(Dataset entries)

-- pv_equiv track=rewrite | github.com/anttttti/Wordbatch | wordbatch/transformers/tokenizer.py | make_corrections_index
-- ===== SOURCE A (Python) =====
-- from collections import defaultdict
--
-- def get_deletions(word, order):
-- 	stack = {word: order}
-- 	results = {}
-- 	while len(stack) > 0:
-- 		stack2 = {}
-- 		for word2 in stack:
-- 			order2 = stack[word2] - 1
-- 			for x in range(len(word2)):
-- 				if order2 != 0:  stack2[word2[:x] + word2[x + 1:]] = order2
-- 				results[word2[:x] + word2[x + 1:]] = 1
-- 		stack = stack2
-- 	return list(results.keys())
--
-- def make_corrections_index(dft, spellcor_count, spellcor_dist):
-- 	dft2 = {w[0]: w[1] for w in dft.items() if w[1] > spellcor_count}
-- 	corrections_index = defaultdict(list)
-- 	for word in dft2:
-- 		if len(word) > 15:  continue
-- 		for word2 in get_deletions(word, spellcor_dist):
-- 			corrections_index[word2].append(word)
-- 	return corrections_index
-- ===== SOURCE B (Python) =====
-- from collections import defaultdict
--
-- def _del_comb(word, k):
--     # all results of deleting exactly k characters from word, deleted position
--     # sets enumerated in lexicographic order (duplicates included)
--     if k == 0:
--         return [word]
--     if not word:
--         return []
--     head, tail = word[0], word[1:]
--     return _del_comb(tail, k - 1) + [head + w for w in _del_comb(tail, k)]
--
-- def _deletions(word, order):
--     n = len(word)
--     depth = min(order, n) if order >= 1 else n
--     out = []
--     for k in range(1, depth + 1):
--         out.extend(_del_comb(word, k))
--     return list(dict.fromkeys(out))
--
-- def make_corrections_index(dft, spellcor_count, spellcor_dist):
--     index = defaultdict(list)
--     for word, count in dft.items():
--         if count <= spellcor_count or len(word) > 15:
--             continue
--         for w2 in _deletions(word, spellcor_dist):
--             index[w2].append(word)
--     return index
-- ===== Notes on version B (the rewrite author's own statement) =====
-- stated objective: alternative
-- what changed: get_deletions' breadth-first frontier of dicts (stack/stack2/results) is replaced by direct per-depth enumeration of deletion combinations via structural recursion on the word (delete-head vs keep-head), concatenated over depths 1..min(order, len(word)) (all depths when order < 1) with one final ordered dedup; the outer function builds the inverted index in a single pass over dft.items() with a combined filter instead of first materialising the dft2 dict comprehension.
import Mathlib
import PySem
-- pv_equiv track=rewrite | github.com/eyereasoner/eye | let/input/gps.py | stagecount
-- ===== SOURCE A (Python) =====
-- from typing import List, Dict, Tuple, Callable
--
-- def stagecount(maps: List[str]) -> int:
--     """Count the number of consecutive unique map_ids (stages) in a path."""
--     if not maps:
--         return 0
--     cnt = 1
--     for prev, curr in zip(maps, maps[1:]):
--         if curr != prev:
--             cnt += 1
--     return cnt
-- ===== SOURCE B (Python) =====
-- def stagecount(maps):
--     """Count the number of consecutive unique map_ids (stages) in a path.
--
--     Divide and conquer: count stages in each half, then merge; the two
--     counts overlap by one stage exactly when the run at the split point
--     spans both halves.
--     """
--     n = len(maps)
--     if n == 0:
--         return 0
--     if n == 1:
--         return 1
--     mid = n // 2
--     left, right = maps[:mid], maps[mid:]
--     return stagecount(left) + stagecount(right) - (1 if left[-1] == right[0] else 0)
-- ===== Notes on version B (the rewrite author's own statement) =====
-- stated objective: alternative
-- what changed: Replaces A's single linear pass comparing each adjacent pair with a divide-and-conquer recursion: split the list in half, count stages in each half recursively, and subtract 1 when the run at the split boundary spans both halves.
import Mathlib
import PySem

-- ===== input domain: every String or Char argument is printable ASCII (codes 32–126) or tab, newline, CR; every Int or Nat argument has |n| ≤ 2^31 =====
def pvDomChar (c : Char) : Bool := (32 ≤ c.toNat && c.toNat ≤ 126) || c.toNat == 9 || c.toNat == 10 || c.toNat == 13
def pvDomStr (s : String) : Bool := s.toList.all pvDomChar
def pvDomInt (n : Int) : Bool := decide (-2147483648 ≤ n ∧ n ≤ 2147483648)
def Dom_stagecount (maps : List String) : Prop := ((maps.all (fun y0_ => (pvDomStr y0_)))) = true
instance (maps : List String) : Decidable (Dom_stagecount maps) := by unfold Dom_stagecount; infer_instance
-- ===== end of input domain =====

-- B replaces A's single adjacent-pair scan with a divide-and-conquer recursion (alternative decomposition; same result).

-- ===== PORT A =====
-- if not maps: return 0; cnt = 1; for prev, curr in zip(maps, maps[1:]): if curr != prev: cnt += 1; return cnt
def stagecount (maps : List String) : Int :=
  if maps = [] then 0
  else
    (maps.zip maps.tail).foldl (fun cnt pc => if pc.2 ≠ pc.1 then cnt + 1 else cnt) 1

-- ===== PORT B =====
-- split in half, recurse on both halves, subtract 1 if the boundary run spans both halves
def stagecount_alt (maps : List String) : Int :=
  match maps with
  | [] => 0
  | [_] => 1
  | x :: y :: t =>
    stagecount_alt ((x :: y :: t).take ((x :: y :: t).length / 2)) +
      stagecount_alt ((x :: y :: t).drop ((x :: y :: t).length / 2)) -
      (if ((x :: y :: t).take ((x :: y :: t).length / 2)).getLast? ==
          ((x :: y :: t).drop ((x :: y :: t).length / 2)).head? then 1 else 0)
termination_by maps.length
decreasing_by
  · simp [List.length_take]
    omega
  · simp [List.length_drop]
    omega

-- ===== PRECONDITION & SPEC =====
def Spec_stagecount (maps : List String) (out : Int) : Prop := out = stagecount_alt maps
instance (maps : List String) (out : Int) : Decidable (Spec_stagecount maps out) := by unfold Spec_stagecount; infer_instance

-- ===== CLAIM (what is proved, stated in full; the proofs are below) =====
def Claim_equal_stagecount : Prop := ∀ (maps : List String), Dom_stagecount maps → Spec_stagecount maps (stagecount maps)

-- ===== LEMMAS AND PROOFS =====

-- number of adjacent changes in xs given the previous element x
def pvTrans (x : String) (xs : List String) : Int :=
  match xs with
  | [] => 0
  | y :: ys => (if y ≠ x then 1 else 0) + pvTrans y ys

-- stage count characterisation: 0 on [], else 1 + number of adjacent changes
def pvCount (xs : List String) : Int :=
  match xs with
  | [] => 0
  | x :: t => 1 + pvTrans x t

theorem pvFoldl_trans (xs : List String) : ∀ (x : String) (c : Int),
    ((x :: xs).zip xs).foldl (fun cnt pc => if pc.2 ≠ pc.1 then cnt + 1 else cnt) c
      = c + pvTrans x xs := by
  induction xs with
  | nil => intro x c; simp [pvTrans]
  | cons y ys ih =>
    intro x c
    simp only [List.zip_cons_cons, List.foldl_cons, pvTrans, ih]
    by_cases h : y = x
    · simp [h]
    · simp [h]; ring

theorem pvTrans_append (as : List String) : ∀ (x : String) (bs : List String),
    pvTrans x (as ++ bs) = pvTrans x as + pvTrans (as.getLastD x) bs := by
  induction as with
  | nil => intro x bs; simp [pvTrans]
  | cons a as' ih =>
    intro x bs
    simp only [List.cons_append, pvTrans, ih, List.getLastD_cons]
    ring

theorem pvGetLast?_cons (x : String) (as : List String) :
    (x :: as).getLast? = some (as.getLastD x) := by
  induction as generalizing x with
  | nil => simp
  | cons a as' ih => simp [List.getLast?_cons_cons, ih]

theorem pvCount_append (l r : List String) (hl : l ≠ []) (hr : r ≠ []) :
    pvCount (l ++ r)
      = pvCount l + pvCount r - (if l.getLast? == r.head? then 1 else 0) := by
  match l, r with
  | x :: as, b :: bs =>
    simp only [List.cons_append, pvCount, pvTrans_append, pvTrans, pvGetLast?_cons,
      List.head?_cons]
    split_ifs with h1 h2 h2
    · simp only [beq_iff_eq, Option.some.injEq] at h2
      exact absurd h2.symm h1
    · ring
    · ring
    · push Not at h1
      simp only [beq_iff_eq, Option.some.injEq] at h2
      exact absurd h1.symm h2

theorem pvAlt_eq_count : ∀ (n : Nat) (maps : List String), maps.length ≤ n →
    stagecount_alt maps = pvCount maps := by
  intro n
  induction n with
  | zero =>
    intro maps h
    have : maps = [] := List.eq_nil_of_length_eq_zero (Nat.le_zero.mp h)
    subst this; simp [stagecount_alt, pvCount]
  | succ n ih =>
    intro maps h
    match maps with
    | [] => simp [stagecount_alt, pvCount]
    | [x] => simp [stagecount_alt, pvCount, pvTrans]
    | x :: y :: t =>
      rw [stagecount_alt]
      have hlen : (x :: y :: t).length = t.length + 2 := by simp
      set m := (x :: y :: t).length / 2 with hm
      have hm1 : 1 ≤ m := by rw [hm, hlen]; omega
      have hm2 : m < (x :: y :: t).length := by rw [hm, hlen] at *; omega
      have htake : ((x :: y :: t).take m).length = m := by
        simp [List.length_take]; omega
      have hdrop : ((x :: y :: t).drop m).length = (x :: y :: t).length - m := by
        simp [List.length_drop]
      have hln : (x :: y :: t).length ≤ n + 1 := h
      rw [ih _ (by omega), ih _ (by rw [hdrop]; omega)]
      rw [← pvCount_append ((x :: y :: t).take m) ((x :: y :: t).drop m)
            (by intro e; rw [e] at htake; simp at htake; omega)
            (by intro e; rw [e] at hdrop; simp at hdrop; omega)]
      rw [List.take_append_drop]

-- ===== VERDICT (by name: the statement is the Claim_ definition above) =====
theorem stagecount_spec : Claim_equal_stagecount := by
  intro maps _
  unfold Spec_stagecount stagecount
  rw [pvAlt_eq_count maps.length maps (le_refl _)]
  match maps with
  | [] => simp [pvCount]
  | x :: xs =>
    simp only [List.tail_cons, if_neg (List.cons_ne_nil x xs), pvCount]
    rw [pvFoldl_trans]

▶ [Prompt]: Your task for the entries above: copy exactly the span starting with the line with "decreasing_by" and going on through the line with "instance (maps : List String) (out", both lines included, and nothing else.

▶ [Task solution]:
decreasing_by
  · simp [List.length_take]
    omega
  · simp [List.length_drop]
    omega

-- ===== PRECONDITION & SPEC =====
def Spec_stagecount (maps : List String) (out : Int) : Prop := out = stagecount_alt maps
instance (maps : List String) (out : Int) : Decidable (Spec_stagecount maps out) := by unfold Spec_stagecount; infer_instance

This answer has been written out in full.